P455. Lessons learnt from the design and implementation of a web-based intervention to support self-management in inflammatory bowel disease (IBD)
C. Calvert1, S. Lal2, C. Stansfield2, J. McLaughlin1, A. Robinson2, 1Manchester University, School of Translational Medicine, Manchester, United Kingdom, 2Salford Royal Foundation Trust, Gastroenterology, Salford, United Kingdom
Engaging and empowering patients to have greater involvement in their care is central to the vision of many governmental health policies. It is widely recognised that facilitating self-management for patients' by providing information to support understanding, share decision-making and motivating behavioural change, can lead to significant improved health outcomes. We describe the development of a web-based IBD patient portal.
A mixed-method approach to the design and evaluation has been implemented with close patient and provider involvement. Using both the theoretical framework of self-efficacy, engaging key stakeholders and studying the processes of care delivery, we have developed an integrated IBD portal.

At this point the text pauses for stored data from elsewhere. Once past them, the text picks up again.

-- pv_equiv track=rewrite | github.com/dron-ex/laba5 | individual2.py | calculate_product_and_sum
-- ===== SOURCE A (Python) =====
-- def calculate_product_and_sum(numbers):
--     # 1. Произведение элементов списка с четными номерами
--     product_even_indices = 1
--     for i in range(0, len(numbers), 2):  # проходим по четным индексам
--         product_even_indices *= numbers[i]
--
--     # 2. Сумма элементов между первым и последним нулями
--     try:
--         first_zero_index = numbers.index(0)
--         last_zero_index = len(numbers) - 1 - numbers[::-1].index(0)
--
--         if first_zero_index < last_zero_index:
--             sum_between_zeros = sum(numbers[first_zero_index + 1:last_zero_index])
--         else:
--             sum_between_zeros = 0
--     except ValueError:
--         # Если нулей нет, возвращаем 0
--         sum_between_zeros = 0
--
--     return product_even_indices, sum_between_zeros
-- ===== SOURCE B (Python) =====
-- def calculate_product_and_sum(numbers):
--     # One forward pass: multiply even-index elements and collect zero positions;
--     # then sum the slice strictly between the first and last zero (if they differ).
--     product_even = 1
--     zeros = []
--     for i, x in enumerate(numbers):
--         if i % 2 == 0:
--             product_even *= x
--         if x == 0:
--             zeros.append(i)
--     if len(zeros) >= 2:
--         sum_between = sum(numbers[zeros[0] + 1:zeros[-1]])
--     else:
--         sum_between = 0
--     return product_even, sum_between
-- ===== Notes on version B (the rewrite author's own statement) =====
-- stated objective: alternative
-- what changed: Replaces A's index-range product loop, two .index lookups and a reversed-copy scan with a single enumerate pass that accumulates the even-index product and the list of zero positions, then sums the slice between the first and last recorded zero.
import Mathlib
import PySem

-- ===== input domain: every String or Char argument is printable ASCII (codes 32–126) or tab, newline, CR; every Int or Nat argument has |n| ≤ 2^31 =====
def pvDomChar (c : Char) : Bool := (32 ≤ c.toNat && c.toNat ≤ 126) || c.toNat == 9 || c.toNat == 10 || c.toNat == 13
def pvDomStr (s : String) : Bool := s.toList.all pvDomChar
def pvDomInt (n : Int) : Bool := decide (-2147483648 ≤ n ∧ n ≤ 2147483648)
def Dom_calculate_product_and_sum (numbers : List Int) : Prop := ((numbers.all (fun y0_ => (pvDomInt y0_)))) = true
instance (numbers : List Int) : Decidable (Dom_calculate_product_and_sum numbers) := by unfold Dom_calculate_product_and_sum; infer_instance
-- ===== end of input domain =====

-- B replaces A's index-range product loop, two .index lookups and a reversed-copy scan
-- with a single enumerate pass collecting the even-index product and the zero positions (alternative decomposition).

-- ===== PORT A =====
def calculate_product_and_sum (numbers : List Int) : Int × Int :=
  -- for i in range(0, len(numbers), 2): product *= numbers[i]   (index always in range)
  let product_even_indices :=
    (PySem.List.pyRange 0 (PySem.List.len numbers) 2).foldl
      (fun acc i => acc * PySem.List.pyGetD numbers i 0) 1
  let sum_between_zeros :=
    match PySem.List.index? numbers 0 with
    | none => 0   -- except ValueError: no zero at all
    | some first_zero_index =>
      match PySem.List.index? ((PySem.List.slice? numbers none none (-1)).getD []) 0 with
      | none => 0   -- except ValueError (unreachable here: 0 is in numbers)
      | some r =>
        let last_zero_index : Int := (PySem.List.len numbers : Int) - 1 - (r : Int)
        if (first_zero_index : Int) < last_zero_index then
          (PySem.List.slice numbers (some ((first_zero_index : Int) + 1)) (some last_zero_index)).sum
        else 0
  (product_even_indices, sum_between_zeros)

-- ===== PORT B =====
def calculate_product_and_sum_alt (numbers : List Int) : Int × Int :=
  -- single pass over enumerate(numbers): (product_even, zeros)
  let st :=
    (PySem.List.enumerate numbers 0).foldl
      (fun (st : Int × List Int) p =>
        let st1 := if PySem.Int.mod p.1 2 = 0 then (st.1 * p.2, st.2) else st
        if p.2 = 0 then (st1.1, st1.2 ++ [p.1]) else st1)
      (1, [])
  let sum_between :=
    if st.2.length ≥ 2 then
      (PySem.List.slice numbers (some (PySem.List.pyGetD st.2 0 0 + 1))
        (some (PySem.List.pyGetD st.2 (-1) 0))).sum
    else 0
  (st.1, sum_between)

-- ===== PRECONDITION & SPEC =====
def Spec_calculate_product_and_sum (numbers : List Int) (out : Int × Int) : Prop := out = calculate_product_and_sum_alt numbers
instance (numbers : List Int) (out : Int × Int) : Decidable (Spec_calculate_product_and_sum numbers out) := by unfold Spec_calculate_product_and_sum; infer_instance

-- ===== CLAIM (what is proved, stated in full; the proofs are below) =====
def Claim_equal_calculate_product_and_sum : Prop := ∀ (numbers : List Int), Dom_calculate_product_and_sum numbers → Spec_calculate_product_and_sum numbers (calculate_product_and_sum numbers)

-- ===== LEMMAS AND PROOFS =====

def zeroPos (xs : List Int) : List Nat :=
  (List.range xs.length).filter (fun i => decide (xs.getD i 0 = 0))
lemma zeroPos_cons (x : Int) (t : List Int) :
    zeroPos (x :: t) =
      (if x = 0 then [0] else []) ++ (zeroPos t).map (· + 1) := by
  simp only [zeroPos, List.length_cons, List.range_succ_eq_map, List.filter_cons]
  by_cases hx : x = 0 <;>
    simp [hx, List.filter_map, Function.comp_def] <;>
    exact List.map_congr_left (fun a _ => rfl)

def prodEvenAux : List Int → Bool → Int
  | [], _ => 1
  | x :: t, b => if b then x * prodEvenAux t (!b) else prodEvenAux t (!b)

lemma foldB_eq (xs : List Int) : ∀ (s : Int) (p : Int) (zs : List Int),
    (PySem.List.enumerate xs s).foldl
      (fun (st : Int × List Int) q =>
        let st1 := if PySem.Int.mod q.1 2 = 0 then (st.1 * q.2, st.2) else st
        if q.2 = 0 then (st1.1, st1.2 ++ [q.1]) else st1)
      (p, zs)
    = (p * prodEvenAux xs (decide (PySem.Int.mod s 2 = 0)),
       zs ++ (zeroPos xs).map (fun (i : Nat) => s + (i : Int))) := by
  induction xs with
  | nil => intro s p zs; simp [PySem.List.enumerate, zeroPos, prodEvenAux]
  | cons x t ih =>
    intro s p zs
    rw [PySem.List.enumerate_cons, List.foldl_cons]
    have hmod : PySem.Int.mod (s+1) 2 = 0 ↔ ¬ (PySem.Int.mod s 2 = 0) := by
      rw [PySem.Int.mod_eq_emod_of_pos (by norm_num), PySem.Int.mod_eq_emod_of_pos (by norm_num)]
      omega
    have hparity : (decide (PySem.Int.mod (s+1) 2 = 0)) = ! (decide (PySem.Int.mod s 2 = 0)) := by
      by_cases hb : PySem.Int.mod s 2 = 0
      · rw [decide_eq_true hb, decide_eq_false (fun h => (hmod.mp h) hb)]; rfl
      · rw [decide_eq_false hb, decide_eq_true (hmod.mpr hb)]; rfl
    have hmap : ∀ (u : Int) (l : List Nat),
        (l.map (fun i => i + 1)).map (fun (i : Nat) => u + (i : Int))
          = l.map (fun (i : Nat) => (u+1) + (i : Int)) := by
      intro u l
      rw [List.map_map]
      refine List.map_congr_left (fun a _ => ?_)
      simp only [Function.comp]
      push_cast
      ring
    by_cases hx : x = 0 <;> by_cases hb : PySem.Int.mod s 2 = 0 <;>
      simp only [hx, hb, decide_true, decide_false, if_true, if_false, ite_true, ite_false] <;>
      rw [ih (s+1), hparity] <;>
      simp only [hb, decide_true, decide_false, Bool.not_true, Bool.not_false] <;>
      rw [zeroPos_cons] <;>
      simp only [hx, if_true, if_false, ite_true, ite_false, Bool.false_eq_true,
        Bool.true_eq_false, prodEvenAux, Bool.not_true, Bool.not_false,
        List.map_append, List.map_cons, List.map_nil, Nat.cast_zero, add_zero,
        List.append_assoc, List.nil_append, List.singleton_append, Prod.mk.injEq, hmap] <;>
      exact ⟨by ring, by trivial⟩

lemma pyRange_two (m : Nat) :
    PySem.List.pyRange 0 (m : Int) 2 = (List.range ((m+1)/2)).map (fun (k : Nat) => 2 * (k : Int)) := by
  rw [PySem.List.pyRange_of_pos _ _ (by norm_num : (0:Int) < 2)]
  have h1 : ((m:Int) - 0 + 2 - 1) / 2 = (((m+1)/2 : Nat) : Int) := by
    rw [Int.natCast_div]
    push_cast
    ring_nf
  rcases Nat.eq_zero_or_pos m with hm | hm
  · subst hm; simp
  · rw [if_pos (by exact_mod_cast hm), h1, Int.toNat_natCast]
    exact List.map_congr_left (fun a _ => by ring)

lemma range2_foldl : ∀ (xs : List Int) (acc : Int),
    (List.range ((xs.length+1)/2)).foldl (fun a k => a * xs.getD (2*k) 0) acc
      = acc * prodEvenAux xs true
  | [], acc => by simp [prodEvenAux]
  | [x], acc => by simp [prodEvenAux, List.range_succ]
  | x :: y :: t, acc => by
    have ih := range2_foldl t
    have hl : ((x :: y :: t).length + 1)/2 = (t.length+1)/2 + 1 := by
      simp only [List.length_cons]; omega
    rw [hl, List.range_succ_eq_map, List.foldl_cons, List.foldl_map]
    have hfun : (fun (a : Int) (k : Nat) => a * (x :: y :: t).getD (2 * Nat.succ k) 0)
        = fun (a : Int) (k : Nat) => a * t.getD (2*k) 0 := by
      funext a k
      have h2 : 2 * Nat.succ k = (2*k) + 1 + 1 := by omega
      rw [h2, List.getD_cons_succ, List.getD_cons_succ]
    rw [hfun, ih]
    simp [prodEvenAux, mul_assoc]

lemma prodA_eq (xs : List Int) (acc : Int) :
    (PySem.List.pyRange 0 (PySem.List.len xs) 2).foldl
      (fun a i => a * PySem.List.pyGetD xs i 0) acc = acc * prodEvenAux xs true := by
  have hlen : PySem.List.len xs = (xs.length : Int) := rfl
  rw [hlen, pyRange_two, List.foldl_map]
  have hfun : (fun (a : Int) (k : Nat) => a * PySem.List.pyGetD xs (2 * (k : Int)) 0)
      = fun (a : Int) (k : Nat) => a * xs.getD (2*k) 0 := by
    funext a k
    congr 1
    rw [show (2 * (k : Int)) = ((2*k : Nat) : Int) by push_cast; ring, PySem.List.pyGetD_natCast]
  rw [hfun]
  exact range2_foldl xs acc

lemma mem_zeroPos {xs : List Int} {i : Nat} :
    i ∈ zeroPos xs ↔ ∃ h : i < xs.length, xs[i] = 0 := by
  simp only [zeroPos, List.mem_filter, List.mem_range, decide_eq_true_eq]
  constructor
  · rintro ⟨h, hz⟩; exact ⟨h, by rwa [List.getD_eq_getElem _ _ h] at hz⟩
  · rintro ⟨h, hz⟩; exact ⟨h, by rwa [List.getD_eq_getElem _ _ h]⟩

lemma zeroPos_sorted (xs : List Int) : (zeroPos xs).Pairwise (· < ·) :=
  List.Pairwise.filter _ List.pairwise_lt_range

lemma zeroPos_eq_nil_iff {xs : List Int} : zeroPos xs = [] ↔ (0:Int) ∉ xs := by
  rw [List.eq_nil_iff_forall_not_mem]
  constructor
  · intro h hmem
    obtain ⟨i, hi, hz⟩ := List.mem_iff_getElem.mp hmem
    exact h i (mem_zeroPos.mpr ⟨hi, hz⟩)
  · intro h i hi
    obtain ⟨hlt, hz⟩ := mem_zeroPos.mp hi
    exact h (hz ▸ List.getElem_mem hlt)

-- first zero
lemma idxOf?_of_zeroPos {xs : List Int} {h : Nat} {rest : List Nat}
    (hZ : zeroPos xs = h :: rest) : List.idxOf? (0:Int) xs = some h := by
  have hmem : h ∈ zeroPos xs := by rw [hZ]; exact List.mem_cons_self
  obtain ⟨hlt, hz⟩ := mem_zeroPos.mp hmem
  rw [List.idxOf?_eq_some_iff]
  refine ⟨hlt, hz, fun j hj hjz => ?_⟩
  have hjm : j ∈ zeroPos xs := mem_zeroPos.mpr ⟨Nat.lt_trans hj hlt, hjz⟩
  rw [hZ] at hjm
  rcases List.mem_cons.mp hjm with rfl | hjr
  · omega
  · have := (List.pairwise_cons.mp (hZ ▸ zeroPos_sorted xs)).1 j hjr
    omega

-- last zero, via the reversed list
lemma idxOf?_reverse_of_zeroPos {xs : List Int} {h : Nat} {rest : List Nat}
    (hZ : zeroPos xs = h :: rest) :
    List.idxOf? (0:Int) xs.reverse
      = some (xs.length - 1 - (zeroPos xs).getLast (by rw [hZ]; simp)) := by
  set Z := zeroPos xs with hZdef
  have hne : Z ≠ [] := by rw [hZ]; simp
  set g := Z.getLast hne with hg
  have hgm : g ∈ Z := List.getLast_mem hne
  obtain ⟨hglt, hgz⟩ := mem_zeroPos.mp hgm
  have hmax : ∀ j ∈ Z, j ≤ g := by
    intro j hj
    obtain ⟨i, hi, hij⟩ := List.mem_iff_getElem.mp hj
    have hZpos : 0 < Z.length := List.length_pos_of_ne_nil hne
    rw [hg, List.getLast_eq_getElem]
    rcases Nat.lt_or_ge i (Z.length - 1) with hlt | hge
    · exact le_of_lt (hij ▸ List.pairwise_iff_getElem.mp (zeroPos_sorted xs) i (Z.length-1) hi (Nat.sub_lt hZpos Nat.one_pos) hlt)
    · have : i = Z.length - 1 := by omega
      subst this; omega
  rw [List.idxOf?_eq_some_iff]
  have hlen : xs.length - 1 - g < xs.reverse.length := by simp; omega
  refine ⟨hlen, ?_, fun j hj hjz => ?_⟩
  · rw [List.getElem_reverse]
    have : xs.length - 1 - (xs.length - 1 - g) = g := by omega
    simp_rw [this]
    exact hgz
  · rw [List.getElem_reverse] at hjz
    have hjlt : xs.length - 1 - j < xs.length := by omega
    have hjm : xs.length - 1 - j ∈ Z := mem_zeroPos.mpr ⟨hjlt, hjz⟩
    have := hmax _ hjm
    omega

lemma pyGetD_cons_zero (a : Int) (l : List Int) (d : Int) :
    PySem.List.pyGetD (a :: l) 0 d = a := by
  simp [PySem.List.pyGetD, PySem.List.pyGet?, PySem.List.pyIdx?]

lemma pyGetD_neg_one (l : List Int) (d : Int) (hl : l ≠ []) :
    PySem.List.pyGetD l (-1) d = l.getLast?.getD d := by
  have hn : 0 < l.length := List.length_pos_of_ne_nil hl
  simp only [PySem.List.pyGetD, PySem.List.pyGet?, PySem.List.pyIdx?, List.getLast?_eq_getElem?]
  rw [if_neg (by omega), if_pos (by omega : -(l.length : Int) ≤ -1)]
  norm_num

-- ===== VERDICT (by name: the statement is the Claim_ definition above) =====
theorem calculate_product_and_sum_spec : Claim_equal_calculate_product_and_sum := by
  intro numbers _
  unfold Spec_calculate_product_and_sum
  unfold calculate_product_and_sum calculate_product_and_sum_alt
  rw [prodA_eq, foldB_eq numbers 0 1 []]
  have hm0 : PySem.Int.mod (0:Int) 2 = 0 := rfl
  simp only [hm0, decide_true, one_mul, List.nil_append, zero_add]
  rcases hZ : zeroPos numbers with _ | ⟨h, rest⟩
  · -- no zero at all: both sums are 0
    rw [show PySem.List.index? numbers 0 = List.idxOf? 0 numbers from rfl,
      List.idxOf?_eq_none_iff.mpr (zeroPos_eq_nil_iff.mp hZ)]
    simp
  · -- at least one zero
    have hne : zeroPos numbers ≠ [] := by rw [hZ]; simp
    have hhm : h ∈ zeroPos numbers := by rw [hZ]; exact List.mem_cons_self
    obtain ⟨hhlt, -⟩ := mem_zeroPos.mp hhm
    set g := (zeroPos numbers).getLast hne with hgdef
    have hgm : g ∈ zeroPos numbers := List.getLast_mem _
    obtain ⟨hglt, -⟩ := mem_zeroPos.mp hgm
    have hglast : (h :: rest).getLast? = some g := by
      rw [← hZ]; exact List.getLast?_eq_getLast hne
    rw [show PySem.List.index? numbers 0 = List.idxOf? 0 numbers from rfl,
      idxOf?_of_zeroPos hZ, PySem.List.slice?_none_none_neg_one]
    rw [show (some numbers.reverse).getD [] = numbers.reverse from rfl,
      show PySem.List.index? numbers.reverse 0 = List.idxOf? 0 numbers.reverse from rfl,
      idxOf?_reverse_of_zeroPos hZ]
    dsimp only
    have hga : (PySem.List.len numbers : Int) - 1 - ((numbers.length - 1 - g : Nat) : Int) = (g : Int) := by
      have hl : PySem.List.len numbers = (numbers.length : Int) := rfl
      rw [hl]; omega
    rw [hga]
    rcases hR : rest with _ | ⟨r, rs⟩
    · -- exactly one zero: h = g, both branches give 0
      rw [hR] at hglast
      simp only [List.getLast?_singleton, Option.some.injEq] at hglast
      rw [hglast]
      simp
    · -- at least two zeros
      rw [hR] at hglast
      rw [List.getLast?_cons_cons] at hglast
      have hgm2 : g ∈ r :: rs := List.mem_of_getLast? hglast
      have hsorted := zeroPos_sorted numbers
      rw [hZ, hR] at hsorted
      have hhg : h < g := (List.pairwise_cons.mp hsorted).1 g hgm2
      have hcond : ((h : Int) < (g : Int)) := by exact_mod_cast hhg
      rw [if_pos hcond]
      have hlen2 : 2 ≤ ((h :: r :: rs).map (fun (i : Nat) => (i : Int))).length := by
        simp
      rw [if_pos hlen2]
      have hhead : PySem.List.pyGetD ((h :: r :: rs).map (fun (i : Nat) => (i : Int))) 0 0 = (h : Int) := by
        rw [List.map_cons, pyGetD_cons_zero]
      have hlast : PySem.List.pyGetD ((h :: r :: rs).map (fun (i : Nat) => (i : Int))) (-1) 0 = (g : Int) := by
        rw [pyGetD_neg_one _ _ (by simp), List.getLast?_map, List.getLast?_cons_cons, hglast]
        rfl
      rw [hhead, hlast]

‘My IBD Portal’ provides online access via a secure login and contains an individual summary of patients' IBD, clinic letters and latest test results. Components known to further enhance self-management are included with electronic self-monitoring of symptoms, decision support tools and secure messaging. Personal care planning and an electronic food diary have been provided. Throughout the site personalised and trusted information links are integrated.
Design and implementation of web-based systems in the healthcare setting is complex with a number of human, technological and organisational factors. These need to be considered from the start of the concept. Stakeholder involvement is essential throughout the design process. Web-based interventions are complex in nature and thus evaluation requires careful consideration. The MRC framework provides a useful resource to develop a systematic process to evaluate such technologies . Our aim has been to develop a web-based IBD portal that can be easily managed and is sustainable for future use in routine clinical practice. We are currently evaluating its effectiveness in a formal trial setting.
1. Anderson, R., (2008), New MRC guidance on evaluating complex interventions., BMJ, p. a1937, 337.